ERROR: invalid page header in block 582024 of relation ...

The error does not occur regularly. It seems to me that the error is related with heavy load and heavy I/O . CPU and memory does not seem the problem, according to my hotsanic tools.

I have worked through

http://archives.postgresql.org/pgsql-general/2003-11/msg01288.php
http://archives.postgresql.org/pgsql-admin/2003-09/msg00423.php
http://groups.google.com/groups?hl=en&lr=&ie=UTF-8&threadm=20030922162322.E12708%40quartz.newn.cam.ac.uk&rnum=8&prev=/groups%3Fq%3Dpg_filedump%26hl%3Den%26lr%3D%26ie%3DUTF-8%26selm%3D20030922162322.E12708%2540quartz.newn.cam.ac.uk%26rnum%3D8

which suggest to me that I have run into hardware trouble (disk? memory?!) But I supposed that my server was not SO bad for this database application...

How to fix that? (I mean - not to repair the tables or pages but to get a stable one? ) Trying another sotrage hardware?!
--
-------------------------------------------------------------------------------
Dr.-Ing. Hubert Frï¿½hlich
Bezirksfinanzdirektion Mï¿½nchen
Alexandrastr. 3, D-80538 Mï¿½nchen, GERMANY
Tel. :+49 (0)89 / 2190 - 2980
Fax :+49 (0)89 / 2190 - 2997
hubert dot froehlich at bvv dot bayern dot de

--
Carl Anderson
GIS Manager, Fulton County E&CD
404.730.8026
carl.anderson@co.fulton.ga.us

Carl Anderson

carl.anderson@vadose.org

almost 22 years ago

In reply to: Carl Anderson (#1)

Re: Postgres "invalid page header"

On 06/17/2004 06:10:50 PM, Carl Anderson wrote:

Hubert,

I too have noticed such an issue

Would you be willing to try to load a large table (from a SQL file).
It reliably demonstrates the behavior causing an "invalid page header"
during completion (for me)

It seems (to me) that while WAL logs are being flushed, a certain type
of failed SQL insert will cause a page to be marked wrong.

I have not been able to nail down the problem but confirmation that
another user can replicate the problem with the exact dataset would
greatly improve the ability to get this fixed.

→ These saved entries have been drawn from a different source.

-- pv_equiv track=rewrite | github.com/magnusouren/master-debugger | backend/training/train_xgboost_trigger_classifier.py | _build_outside_bounds_labels
-- ===== SOURCE A (Python) =====
-- from typing import Any, Dict, List, Optional, Tuple
--
-- def _build_outside_bounds_labels(outside_flags: List[bool], consecutive_n: int) -> List[int]:
--     """
--     Convert outside-bounds booleans into consecutive-window trigger labels.
--
--     Example for consecutive_n=2:
--     outside = [F, T, T, T, F, T, T]
--     labels  = [0, 0, 1, 1, 0, 0, 1]
--     """
--     labels: List[int] = []
--     run_len = 0
--
--     for outside in outside_flags:
--         if outside:
--             run_len += 1
--         else:
--             run_len = 0
--
--         labels.append(1 if run_len >= consecutive_n else 0)
--
--     return labels
-- ===== SOURCE B (Python) =====
-- from itertools import groupby
-- from typing import List
--
--
-- def _build_outside_bounds_labels(outside_flags: List[bool], consecutive_n: int) -> List[int]:
--     # Phase 1: for each position, the length of the consecutive True-run ending there.
--     run_lens: List[int] = []
--     for value, grp in groupby(outside_flags):
--         length = sum(1 for _ in grp)
--         run_lens.extend(range(1, length + 1) if value else [0] * length)
--     # Phase 2: threshold every run length uniformly.
--     return [int(r >= consecutive_n) for r in run_lens]
-- ===== Notes on version B (the rewrite author's own statement) =====
-- stated objective: alternative
-- what changed: Replaces the single loop carrying a run_len counter with a two-phase pipeline: itertools.groupby computes per-position run lengths of maximal runs in bulk, then one uniform comparison maps run lengths to labels.
import Mathlib
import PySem

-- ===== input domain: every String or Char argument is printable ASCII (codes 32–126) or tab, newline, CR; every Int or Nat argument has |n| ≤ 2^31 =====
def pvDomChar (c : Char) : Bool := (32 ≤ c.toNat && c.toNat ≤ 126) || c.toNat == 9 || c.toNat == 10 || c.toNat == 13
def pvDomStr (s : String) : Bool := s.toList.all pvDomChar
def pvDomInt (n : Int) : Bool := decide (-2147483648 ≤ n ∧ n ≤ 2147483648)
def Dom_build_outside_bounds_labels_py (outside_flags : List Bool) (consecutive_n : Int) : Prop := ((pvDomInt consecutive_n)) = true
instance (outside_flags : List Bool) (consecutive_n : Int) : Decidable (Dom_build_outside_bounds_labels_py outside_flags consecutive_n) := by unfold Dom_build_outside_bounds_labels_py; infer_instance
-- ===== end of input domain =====

-- B is a two-phase pipeline (groupby run lengths, then one uniform threshold map) instead of A's single loop with a run_len counter; same cost, different decomposition.

-- ===== PORT A =====
-- the for-loop as a fold over the state (labels, run_len), appending one label per element
def pvAStep (consecutive_n : Int) (st : List Int × Int) (outside : Bool) : List Int × Int :=
  let run_len := if outside then st.2 + 1 else 0
  (st.1 ++ [if run_len ≥ consecutive_n then (1 : Int) else 0], run_len)

def build_outside_bounds_labels_py (outside_flags : List Bool) (consecutive_n : Int) : List Int :=
  (outside_flags.foldl (pvAStep consecutive_n) ([], 0)).1

-- ===== PORT B =====
-- phase 1 (groupby loop): peel one maximal run at a time, emit its run lengths in bulk
def pvRunLens (outside_flags : List Bool) : List Int :=
  match outside_flags with
  | [] => []
  | b :: t =>
    let length : Nat := (t.takeWhile (· == b)).length + 1
    (if b then PySem.List.pyRange 1 ((length : Int) + 1) 1
     else List.replicate length (0 : Int))
      ++ pvRunLens (t.dropWhile (· == b))
termination_by outside_flags.length
decreasing_by
  simpa using Nat.lt_succ_of_le (List.length_dropWhile_le (· == b) t)

-- phase 2: the uniform threshold comprehension
def build_outside_bounds_labels_py_alt (outside_flags : List Bool) (consecutive_n : Int) : List Int :=
  (pvRunLens outside_flags).map (fun r => if r ≥ consecutive_n then (1 : Int) else 0)

-- ===== PRECONDITION & SPEC =====
def Spec_build_outside_bounds_labels_py (outside_flags : List Bool) (consecutive_n : Int) (out : List Int) : Prop := out = build_outside_bounds_labels_py_alt outside_flags consecutive_n
instance (outside_flags : List Bool) (consecutive_n : Int) (out : List Int) : Decidable (Spec_build_outside_bounds_labels_py outside_flags consecutive_n out) := by unfold Spec_build_outside_bounds_labels_py; infer_instance

-- ===== CLAIM (what is proved, stated in full; the proofs are below) =====
def Claim_equal_build_outside_bounds_labels_py : Prop := ∀ (outside_flags : List Bool) (consecutive_n : Int), Dom_build_outside_bounds_labels_py outside_flags consecutive_n → Spec_build_outside_bounds_labels_py outside_flags consecutive_n (build_outside_bounds_labels_py outside_flags consecutive_n)

-- ===== LEMMAS AND PROOFS =====

-- cons-style characterization of A's fold
def pvGo (n : Int) (r : Int) : List Bool → List Int
  | [] => []
  | f :: t =>
    let r' := if f then r + 1 else 0
    (if r' ≥ n then (1 : Int) else 0) :: pvGo n r' t

theorem pvGo_false (n r : Int) (t : List Bool) :
    pvGo n r (false :: t) = (if (0 : Int) ≥ n then 1 else 0) :: pvGo n 0 t := by
  simp [pvGo]

theorem pvGo_true (n r : Int) (t : List Bool) :
    pvGo n r (true :: t) = (if r + 1 ≥ n then (1 : Int) else 0) :: pvGo n (r + 1) t := by
  simp [pvGo]

theorem pvFoldl_eq (n : Int) : ∀ (fl : List Bool) (acc : List Int) (r : Int),
    (fl.foldl (pvAStep n) (acc, r)).1 = acc ++ pvGo n r fl := by
  intro fl
  induction fl with
  | nil => simp [pvGo]
  | cons f t ih =>
      intro acc r
      simp only [List.foldl_cons, pvAStep, pvGo]
      rw [ih]
      simp

-- a False run: every position gets the label for run_len = 0, regardless of incoming r
theorem pvFalseRun (n : Int) : ∀ (t : List Bool) (r : Int),
    pvGo n r (false :: t) =
      List.replicate ((t.takeWhile (· == false)).length + 1)
        (if (0 : Int) ≥ n then 1 else 0)
      ++ pvGo n 0 (t.dropWhile (· == false)) := by
  intro t
  induction t with
  | nil => intro r; simp [pvGo]
  | cons x t' ih =>
      intro r
      cases x with
      | false =>
          rw [pvGo_false, ih 0]
          simp [List.replicate_succ]
      | true =>
          rw [pvGo_false]
          simp [List.replicate_succ]

-- a True run starting from counter r: labels are r+1, r+2, … compared with n
theorem pvTrueRun (n : Int) : ∀ (t : List Bool) (r : Int),
    pvGo n r (true :: t) =
      (PySem.List.pyRange (r + 1) (r + ((t.takeWhile (· == true)).length + 1) + 1) 1).map
        (fun j => if j ≥ n then (1 : Int) else 0)
      ++ pvGo n (r + ((t.takeWhile (· == true)).length + 1)) (t.dropWhile (· == true)) := by
  intro t
  induction t with
  | nil =>
      intro r
      simp [pvGo, PySem.List.pyRange_one_singleton]
  | cons x t' ih =>
      intro r
      cases x with
      | true =>
          rw [pvGo_true, ih (r + 1)]
          simp only [List.takeWhile_cons, List.dropWhile_cons, beq_self_eq_true, if_true,
            List.length_cons, Nat.cast_add, Nat.cast_one]
          have hlt : r + 1 < r + (((t'.takeWhile (· == true)).length : Int) + 1 + 1) + 1 := by omega
          rw [PySem.List.pyRange_one_cons hlt, List.map_cons, List.cons_append]
          have eB : r + 1 + (((t'.takeWhile (· == true)).length : Int) + 1) + 1
              = r + (((t'.takeWhile (· == true)).length : Int) + 1 + 1) + 1 := by ring
          have eS : r + 1 + (((t'.takeWhile (· == true)).length : Int) + 1)
              = r + (((t'.takeWhile (· == true)).length : Int) + 1 + 1) := by ring
          rw [eB, eS]
      | false =>
          rw [pvGo_true]
          simp [PySem.List.pyRange_one_singleton]

-- after a True run the next element (if any) is False, so the incoming counter is irrelevant
theorem pvGo_reset (n : Int) (r : Int) : ∀ (s : List Bool),
    (∀ x ∈ s.head?, x = false) → pvGo n r s = pvGo n 0 s := by
  intro s hs
  cases s with
  | nil => rfl
  | cons x t =>
      have hx : x = false := hs x rfl
      subst hx
      simp [pvGo]

theorem pvMainAux (n : Int) : ∀ (N : Nat) (fl : List Bool), fl.length ≤ N →
    pvGo n 0 fl = (pvRunLens fl).map (fun r => if r ≥ n then (1 : Int) else 0) := by
  intro N
  induction N with
  | zero =>
      intro fl hfl
      have : fl = [] := List.eq_nil_of_length_eq_zero (Nat.le_zero.mp hfl)
      subst this
      simp [pvGo, pvRunLens]
  | succ N ih =>
      intro fl hfl
      match fl with
      | [] => simp [pvGo, pvRunLens]
      | b :: t =>
        have hlen : (t.dropWhile (· == b)).length ≤ N := by
          have := List.length_dropWhile_le (· == b) t
          simp at hfl
          omega
        have ihrest := ih _ hlen
        rw [pvRunLens]
        cases b with
        | false =>
            simp only [if_neg (by simp : ¬ false = true)]
            rw [pvFalseRun n t 0, ihrest]
            simp [List.map_replicate]
        | true =>
            simp only [if_pos]
            rw [pvTrueRun n t 0]
            have hhead : ∀ x ∈ (t.dropWhile (· == true)).head?, x = false := by
              intro x hx
              have h2 := List.head?_dropWhile_not (· == true) t
              cases hd : List.dropWhile (· == true) t with
              | nil => rw [hd] at hx; simp at hx
              | cons y ys =>
                  rw [hd] at hx h2
                  simp only [List.head?_cons] at hx h2
                  simp at h2
                  cases hx
                  exact h2
            rw [pvGo_reset n _ _ hhead, ihrest]
            simp

theorem pvMain (n : Int) (fl : List Bool) :
    pvGo n 0 fl = build_outside_bounds_labels_py_alt fl n :=
  pvMainAux n fl.length fl le_rfl

-- ===== VERDICT (by name: the statement is the Claim_ definition above) =====
theorem build_outside_bounds_labels_py_spec : Claim_equal_build_outside_bounds_labels_py := by
  intro fl n _
  show _ = _
  rw [build_outside_bounds_labels_py, pvFoldl_eq, List.nil_append, pvMain]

BTW I too am using XFS so that may also be the culprit. any non XFS
users care to try?

Show quoted text

Hi list,

I am working with 7.4.1 under Linux (SuSE 8.1) The server is a HP
ProLiant
DL 380-G3, 2x Intel Pentium4-Xeon, 2.8 GHz, 4 GB memory and a RAID 5
system
with ca. 500 GB diskspace (xfs file system)

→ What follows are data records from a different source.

theorem pvA_outer {ls : List String} (mt ht : List (List String))
    (hinj : ∀ a ∈ ls, ∀ b ∈ ls, ∀ c ∈ ls, ∀ d ∈ ls, a ++ "," ++ b = c ++ "," ++ d → a = c ∧ b = d) :
    ∀ (L P : List String), ls = P ++ L → ∀ (E0 : List (String × String)),
      (∀ pq ∈ E0, pq.1 ∈ ls ∧ pq.2 ∈ ls) →
      (∀ a b, a ∈ ls → b ∈ ls → (((a, b) ∈ E0 ∨ (b, a) ∈ E0) ↔ (a ∈ pvDF [] P ∨ b ∈ pvDF [] P))) →
      L.foldl (fun st l1 => ls.foldl (pvAStep mt ht l1) st) (pvPairD mt ht E0) =
        pvPairD mt ht (E0 ++ pvTri (pvDF (pvDF [] P) L)) := by
  intro L
  induction L with
  | nil => intro P _ E0 _ _; simp [pvDF, pvTri]
  | cons p L' ih =>
    intro P hls E0 hE0 hiff
    have hp : p ∈ ls := by rw [hls]; simp
    have hPsub : ∀ x ∈ P, x ∈ pvDF [] P := by
      intro x hx; exact (pvMem_pvDF P [] x).mpr ⟨hx, by simp⟩
    rw [List.foldl_cons]
    by_cases hpe : p ∈ pvDF [] P
    · rw [pvA_inner_skip mt ht hinj _ E0 hE0 p hp hpe hiff ls (fun x hx => hx)]
      have hPp : pvDF [] (P ++ [p]) = pvDF [] P := by
        rw [pvDF_append]
        simp only [List.nil_append]
        rw [show pvDF (pvDF [] P) [p] = [] from by simp [pvDF, hpe]]
        simp
      have := ih (P ++ [p]) (by rw [hls]; simp) E0 hE0 (by rw [hPp]; exact hiff)
      rw [this, hPp]
      have : pvDF (pvDF [] P) (p :: L') = pvDF (pvDF [] P) L' := by rw [pvDF, if_pos hpe]
      rw [this]
    · -- p is a new label
      set excl := pvDF [] P with hexcl
      have hR0 : pvDF excl ls = p :: pvDF (excl ++ [p]) L' := by
        rw [hls, pvDF_append, pvDF_nil_of_sub P excl hPsub]
        simp only [List.nil_append, List.append_nil]
        rw [pvDF, if_neg hpe]
      have hinner := pvA_inner mt ht hinj excl E0 hE0 p hp hpe hiff ls (fun x hx => hx) []
        (by simp) (by simp)
      simp only [List.map_nil, List.append_nil, List.nil_append] at hinner
      rw [hinner]
      set R := pvDF (excl ++ [p]) L' with hRdef
      have hexcl' : pvDF [] (P ++ [p]) = excl ++ [p] := by
        rw [pvDF_append]
        simp only [List.nil_append, ← hexcl]
        rw [show pvDF excl [p] = [p] from by simp [pvDF, hpe]]
      have hRsub : ∀ x ∈ p :: R, x ∈ ls := by
        rw [← hR0]; intro x hx; exact ((pvMem_pvDF ls excl x).mp hx).1
      have hE1 : ∀ pq ∈ E0 ++ (pvDF excl ls).map (fun q => (p, q)), pq.1 ∈ ls ∧ pq.2 ∈ ls := by
        intro pq hpq
        rcases List.mem_append.mp hpq with h | h
        · exact hE0 pq h
        · obtain ⟨x, hx, rfl⟩ := List.mem_map.mp h
          exact ⟨hp, ((pvMem_pvDF ls excl x).mp hx).1⟩
      have hiff' : ∀ a b, a ∈ ls → b ∈ ls →
          (((a, b) ∈ E0 ++ (pvDF excl ls).map (fun q => (p, q)) ∨
            (b, a) ∈ E0 ++ (pvDF excl ls).map (fun q => (p, q))) ↔
           (a ∈ excl ++ [p] ∨ b ∈ excl ++ [p])) := by
        intro a b ha hb
        constructor
        · rintro (h | h) <;> rcases List.mem_append.mp h with h | h
          · rcases (hiff a b ha hb).mp (Or.inl h) with h' | h' <;> simp [h']
          · obtain ⟨x, hx, hx2⟩ := List.mem_map.mp h
            simp only [Prod.mk.injEq] at hx2
            simp [← hx2.1]
          · rcases (hiff b a hb ha).mp (Or.inl h) with h' | h' <;> simp [h']
          · obtain ⟨x, hx, hx2⟩ := List.mem_map.mp h
            simp only [Prod.mk.injEq] at hx2
            simp [← hx2.1]
        · intro h
          have hnew : ∀ c, c ∈ ls → c ∉ excl → (p, c) ∈ (pvDF excl ls).map (fun q => (p, q)) := by
            intro c hc hcx
            exact List.mem_map.mpr ⟨c, (pvMem_pvDF ls excl c).mpr ⟨hc, hcx⟩, rfl⟩
          rcases h with h | h <;> rcases List.mem_append.mp h with h | h
          · rcases (hiff a b ha hb).mpr (Or.inl h) with h' | h'
            · exact Or.inl (List.mem_append.mpr (Or.inl h'))
            · exact Or.inr (List.mem_append.mpr (Or.inl h'))
          · -- a = p
            have ha' : a = p := by simpa using h
            subst ha'
            by_cases hbx : b ∈ excl
            · rcases (hiff a b ha hb).mpr (Or.inr hbx) with h' | h'
              · exact Or.inl (List.mem_append.mpr (Or.inl h'))
              · exact Or.inr (List.mem_append.mpr (Or.inl h'))
            · exact Or.inl (List.mem_append.mpr (Or.inr (hnew b hb hbx)))
          · rcases (hiff a b ha hb).mpr (Or.inr h) with h' | h'
            · exact Or.inl (List.mem_append.mpr (Or.inl h'))
            · exact Or.inr (List.mem_append.mpr (Or.inl h'))
          · -- b = p
            have hb' : b = p := by simpa using h
            subst hb'
            by_cases hax : a ∈ excl
            · rcases (hiff a b ha hb).mpr (Or.inl hax) with h' | h'
              · exact Or.inl (List.mem_append.mpr (Or.inl h'))
              · exact Or.inr (List.mem_append.mpr (Or.inl h'))
            · exact Or.inr (List.mem_append.mpr (Or.inr (hnew a ha hax)))
      have ihres := ih (P ++ [p]) (by rw [hls]; simp) _ hE1 (by rw [hexcl']; exact hiff')
      rw [ihres, hexcl']
      have hsplit : pvDF excl (p :: L') = p :: R := by rw [pvDF, if_neg hpe]
      have hgoal : pvDF excl ls = p :: R := hR0
      rw [hgoal]
      show pvPairD mt ht (E0 ++ (p :: R).map (fun q => (p, q)) ++ pvTri R) = _
      rw [hsplit]
      show _ = pvPairD mt ht (E0 ++ ((p :: R).map (fun q => (p, q)) ++ pvTri R))
      rw [List.append_assoc]

theorem pvA_result (mt ht : List (List String)) (ls : List String)
    (hinj : ∀ a ∈ ls, ∀ b ∈ ls, ∀ c ∈ ls, ∀ d ∈ ls, a ++ "," ++ b = c ++ "," ++ d → a = c ∧ b = d) :
    vectorise_trace mt ht ls =
      (pvItems mt (pvTri (PySem.List.dedup ls)), pvItems ht (pvTri (PySem.List.dedup ls))) := by
  have hstart : (PySem.Dict.empty, PySem.Dict.empty) = pvPairD mt ht [] := by
    simp [pvPairD, pvItems, PySem.Dict.empty]
  have h := pvA_outer mt ht hinj ls [] rfl []
    (by simp)
    (by intro a b _ _; simp [pvDF])
  simp only [pvDF] at h
  rw [show pvDF ([] : List String) = pvDF [] from rfl] at h
  unfold vectorise_trace
  rw [hstart, h, pvDedup_eq_pvDF]
  simp [pvPairD]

When doing big transactions or changes (UPDATE several million rows
in one
step) on a database with ca. 50 GB diskspace and ca 15 million
entries,
PostGIS and lots of indexes, I get errors like

ERROR: invalid page header in block 582024 of relation ...

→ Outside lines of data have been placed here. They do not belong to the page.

-- pv_equiv track=rewrite | github.com/xabrelive/sport-analyzator | backend/app/api/v1/admin.py | _compute_streaks
-- ===== SOURCE A (Python) =====
-- def _compute_streaks(statuses: list[str]) -> dict:
--     """Считает серии подряд hit/miss. statuses — список 'hit'|'miss' в хронологическом порядке."""
--     max_streak_miss = 0
--     max_streak_hit = 0
--     current_streak_miss = 0
--     current_streak_hit = 0
--     run_miss = 0
--     run_hit = 0
--     for s in statuses:
--         if s == "miss":
--             run_miss += 1
--             run_hit = 0
--             max_streak_miss = max(max_streak_miss, run_miss)
--         else:
--             run_hit += 1
--             run_miss = 0
--             max_streak_hit = max(max_streak_hit, run_hit)
--     current_streak_miss = run_miss
--     current_streak_hit = run_hit
--     return {
--         "max_streak_miss": max_streak_miss,
--         "max_streak_hit": max_streak_hit,
--         "current_streak_miss": current_streak_miss,
--         "current_streak_hit": current_streak_hit,
--     }
-- ===== SOURCE B (Python) =====
-- def _compute_streaks(statuses):
--     """Run-length decomposition: build the list of (is_miss, length) runs once,
--     then take maxima per category and the current streaks from the last run."""
--     runs = []  # list of [is_miss, length] for each maximal run, in order
--     for s in statuses:
--         k = (s == "miss")
--         if runs and runs[-1][0] == k:
--             runs[-1][1] += 1
--         else:
--             runs.append([k, 1])
--     max_miss = 0
--     max_hit = 0
--     last_key = False
--     last_len = 0
--     for k, n in runs:
--         if k:
--             max_miss = max(max_miss, n)
--         else:
--             max_hit = max(max_hit, n)
--         last_key, last_len = k, n
--     return {
--         "max_streak_miss": max_miss,
--         "max_streak_hit": max_hit,
--         "current_streak_miss": last_len if last_key else 0,
--         "current_streak_hit": 0 if last_key else last_len,
--     }
-- ===== Notes on version B (the rewrite author's own statement) =====
-- stated objective: alternative
-- what changed: B decomposes the sequence into maximal (is_miss, length) runs first, then derives both maxima and the current streaks from the run list, instead of A's single element-wise loop maintaining four counters.
import Mathlib
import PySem

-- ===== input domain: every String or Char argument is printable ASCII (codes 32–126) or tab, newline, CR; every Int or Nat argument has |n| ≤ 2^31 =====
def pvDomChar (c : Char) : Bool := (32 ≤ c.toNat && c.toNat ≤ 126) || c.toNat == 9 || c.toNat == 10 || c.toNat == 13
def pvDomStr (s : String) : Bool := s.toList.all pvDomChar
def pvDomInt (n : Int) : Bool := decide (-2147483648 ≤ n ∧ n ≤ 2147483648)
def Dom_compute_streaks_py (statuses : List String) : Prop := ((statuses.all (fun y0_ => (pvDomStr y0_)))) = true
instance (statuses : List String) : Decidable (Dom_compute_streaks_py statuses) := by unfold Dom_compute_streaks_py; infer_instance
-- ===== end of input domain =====

-- B replaces A's element-wise four-counter loop by a run-length decomposition (alternative, same cost).

-- ===== PORT A =====
-- loop body of A's for-loop over statuses (state: max_miss, max_hit, run_miss, run_hit)
def pvStepA (acc : Int × Int × Int × Int) (s : String) : Int × Int × Int × Int :=
  if s = "miss" then (max acc.1 (acc.2.2.1 + 1), acc.2.1, acc.2.2.1 + 1, 0)
  else (acc.1, max acc.2.1 (acc.2.2.2 + 1), 0, acc.2.2.2 + 1)

def compute_streaks_py (statuses : List String) : List (String × Int) :=
  let st := statuses.foldl pvStepA (0, 0, 0, 0)
  [("max_streak_miss", st.1), ("max_streak_hit", st.2.1),
   ("current_streak_miss", st.2.2.1), ("current_streak_hit", st.2.2.2)]

-- ===== PORT B =====
-- phase 1 of B: extend the last run or start a new one (runs kept head-first, reversed at the end)
def pvAddRun (acc : List (Bool × Int)) (s : String) : List (Bool × Int) :=
  let k := decide (s = "miss")
  match acc with
  | (k', n) :: rest => if k' = k then (k', n + 1) :: rest else (k, 1) :: (k', n) :: rest
  | [] => [(k, 1)]

-- phase 2 of B: loop body over the run list (state: max_miss, max_hit, last_key, last_len)
def pvStepB (acc : Int × Int × Bool × Int) (r : Bool × Int) : Int × Int × Bool × Int :=
  if r.1 then (max acc.1 r.2, acc.2.1, r.1, r.2)
  else (acc.1, max acc.2.1 r.2, r.1, r.2)

def compute_streaks_py_alt (statuses : List String) : List (String × Int) :=
  let runs := (statuses.foldl pvAddRun []).reverse
  let st := runs.foldl pvStepB (0, 0, false, 0)
  [("max_streak_miss", st.1), ("max_streak_hit", st.2.1),
   ("current_streak_miss", if st.2.2.1 then st.2.2.2 else 0),
   ("current_streak_hit", if st.2.2.1 then 0 else st.2.2.2)]

-- ===== PRECONDITION & SPEC =====
def Spec_compute_streaks_py (statuses : List String) (out : List (String × Int)) : Prop := out = compute_streaks_py_alt statuses
instance (statuses : List String) (out : List (String × Int)) : Decidable (Spec_compute_streaks_py statuses out) := by unfold Spec_compute_streaks_py; infer_instance

-- ===== CLAIM (what is proved, stated in full; the proofs are below) =====
def Claim_equal_compute_streaks_py : Prop := ∀ (statuses : List String), Dom_compute_streaks_py statuses → Spec_compute_streaks_py statuses (compute_streaks_py statuses)

-- ===== LEMMAS AND PROOFS =====

-- proof-side: the run list produced from a pending run (k, n) followed by the input l
def pvRunsAux (k : Bool) (n : Int) : List String → List (Bool × Int)
  | [] => [(k, n)]
  | s :: rest =>
    if decide (s = "miss") = k then pvRunsAux k (n + 1) rest
    else (k, n) :: pvRunsAux (decide (s = "miss")) 1 rest

-- the A-state a B-state denotes
def pvRel (b : Int × Int × Bool × Int) : Int × Int × Int × Int :=
  (b.1, b.2.1, if b.2.2.1 then b.2.2.2 else 0, if b.2.2.1 then 0 else b.2.2.2)

theorem pvAddRun_reverse (l : List String) (k : Bool) (n : Int) (rest : List (Bool × Int)) :
    (List.foldl pvAddRun ((k, n) :: rest) l).reverse = rest.reverse ++ pvRunsAux k n l := by
  induction l generalizing k n rest with
  | nil => simp [pvRunsAux]
  | cons s l ih =>
    by_cases h : decide (s = "miss") = k
    · simp [pvAddRun, pvRunsAux, h, ih]
    · simp only [List.foldl_cons, pvAddRun, pvRunsAux]
      rw [if_neg (by simpa using fun e => h e.symm), if_neg h,
        ih (decide (s = "miss")) 1 ((k, n) :: rest)]
      simp

theorem pvEta (x : Int × Int × Bool × Int) : ((x.1, x.2.1, x.2.2) : Int × Int × Bool × Int) = x := rfl

theorem pvStepA_ext (st : Int × Int × Bool × Int) (k : Bool) (n : Int) (s : String)
    (h : decide (s = "miss") = k) :
    pvStepA (pvRel (pvStepB st (k, n))) s = pvRel (pvStepB st (k, n + 1)) := by
  cases k
  · have hs : ¬ s = "miss" := by simpa using h
    simp [pvStepA, pvStepB, pvRel, hs]
  · have hs : s = "miss" := by simpa using h
    simp [pvStepA, pvStepB, pvRel, hs]

theorem pvStepA_switch (st : Int × Int × Bool × Int) (k : Bool) (n : Int) (s : String)
    (h : decide (s = "miss") = !k) :
    pvStepA (pvRel (pvStepB st (k, n))) s = pvRel (pvStepB (pvStepB st (k, n)) (!k, 1)) := by
  cases k
  · have hs : s = "miss" := by simpa using h
    simp [pvStepA, pvStepB, pvRel, hs]
  · have hs : ¬ s = "miss" := by simpa using h
    simp [pvStepA, pvStepB, pvRel, hs]

theorem pvMain (l : List String) (k : Bool) (n MM MH : Int) (j : Bool × Int) :
    pvRel (List.foldl pvStepB (MM, MH, j) (pvRunsAux k n l))
      = List.foldl pvStepA (pvRel (pvStepB (MM, MH, j) (k, n))) l := by
  induction l generalizing k n MM MH j with
  | nil => rfl
  | cons s l ih =>
    by_cases h : decide (s = "miss") = k
    · rw [pvRunsAux, if_pos h, ih, List.foldl_cons, pvStepA_ext (MM, MH, j) k n s h]
    · have h' : decide (s = "miss") = !k := by cases k <;> simp_all
      rw [pvRunsAux, if_neg h, List.foldl_cons, List.foldl_cons,
        pvStepA_switch (MM, MH, j) k n s h']
      have := ih (!k) 1 (pvStepB (MM, MH, j) (k, n)).1 (pvStepB (MM, MH, j) (k, n)).2.1
        (pvStepB (MM, MH, j) (k, n)).2.2
      rw [pvEta] at this
      rw [← this]
      congr 1
      cases k <;> simp [h']

theorem pvTop (statuses : List String) :
    statuses.foldl pvStepA (0, 0, 0, 0)
      = pvRel (((statuses.foldl pvAddRun []).reverse).foldl pvStepB (0, 0, false, 0)) := by
  cases statuses with
  | nil => rfl
  | cons s rest =>
    have h1 : (List.foldl pvAddRun [] (s :: rest)).reverse
        = pvRunsAux (decide (s = "miss")) 1 rest := by
      have := pvAddRun_reverse rest (decide (s = "miss")) 1 []
      simpa [pvAddRun] using this
    rw [h1, pvMain rest (decide (s = "miss")) 1 0 0 (false, 0), List.foldl_cons]
    congr 1
    by_cases hs : s = "miss" <;> simp [pvStepA, pvStepB, pvRel, hs]

-- ===== VERDICT (by name: the statement is the Claim_ definition above) =====
theorem compute_streaks_py_spec : Claim_equal_compute_streaks_py := by
  intro statuses _
  unfold Spec_compute_streaks_py compute_streaks_py compute_streaks_py_alt
  rw [pvTop statuses]
  simp [pvRel]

The error does not occur regularly. It seems to me that the error is
related
with heavy load and heavy I/O . CPU and memory does not seem the
problem,
according to my hotsanic tools.

I have worked through

http://archives.postgresql.org/pgsql-general/2003-11/msg01288.php
http://archives.postgresql.org/pgsql-admin/2003-09/msg00423.php
http://groups.google.com/groups?hl=en&lr=&ie=UTF-8&threadm=20030922162322.E12708%40quartz.newn.cam.ac.uk&rnum=8&prev=/groups%3Fq%3Dpg_filedump%26hl%3Den%26lr%3D%26ie%3DUTF-8%26selm%3D20030922162322.E12708%2540quartz.newn.cam.ac.uk%26rnum%3D8

which suggest to me that I have run into hardware trouble (disk?
memory?!)
But I supposed that my server was not SO bad for this database
application...

How to fix that? (I mean - not to repair the tables or pages but to
get a
stable one? ) Trying another sotrage hardware?!
--
-------------------------------------------------------------------------------
Dr.-Ing. Hubert Fröhlich
Bezirksfinanzdirektion München
Alexandrastr. 3, D-80538 München, GERMANY
Tel. :+49 (0)89 / 2190 - 2980
Fax :+49 (0)89 / 2190 - 2997
hubert dot froehlich at bvv dot bayern dot de

Import Notes

Reply to msg id not found: 40D216EA.9090509@co.fulton.ga.usReference msg id not found: 40D216EA.9090509@co.fulton.ga.us | Resolved by subject fallback

Hubert Fröhlich

hubert.froehlich@bvv.bayern.de

almost 22 years ago

In reply to: Carl Anderson (#1)

Re: Postgres "invalid page header"

Carl,

Hubert,

I too have noticed such an issue

Would you be willing to try to load a large table (from a SQL file).
It reliably demonstrates the behavior "invalid page header"
after completion (for me)

Up to now, my phenomenon is
a) described as in my posting below The error occurs irregularly, mostly
when UPDATinig large (10 mill. entries) tables, especially when doing
several million UPDATES in ONE transaction. After that, I reduced the
transaction size to < 300000 updates per transaction, and the error
still occurs.
b) Meanwhile I have "managed" to reproduce the error on a smaller scale
rather reliably. (somewhat similar to your scenario)
First, I INSERTed ca. 3 mill. rows into a database in transaction
packets of 100 each. So far, all fine. But when doing the same job
simultaneously on two databases in the same cluster on the same server,
I got the error.
c) I conclude: The issue is not an issue of too big transactions.
However, might it be an issue of coordinating several databases on the
same cluster?

It seems to me that while there are WAL logs being flushed, a certain
type of failed SQL insert will cause a page to be marked wrong.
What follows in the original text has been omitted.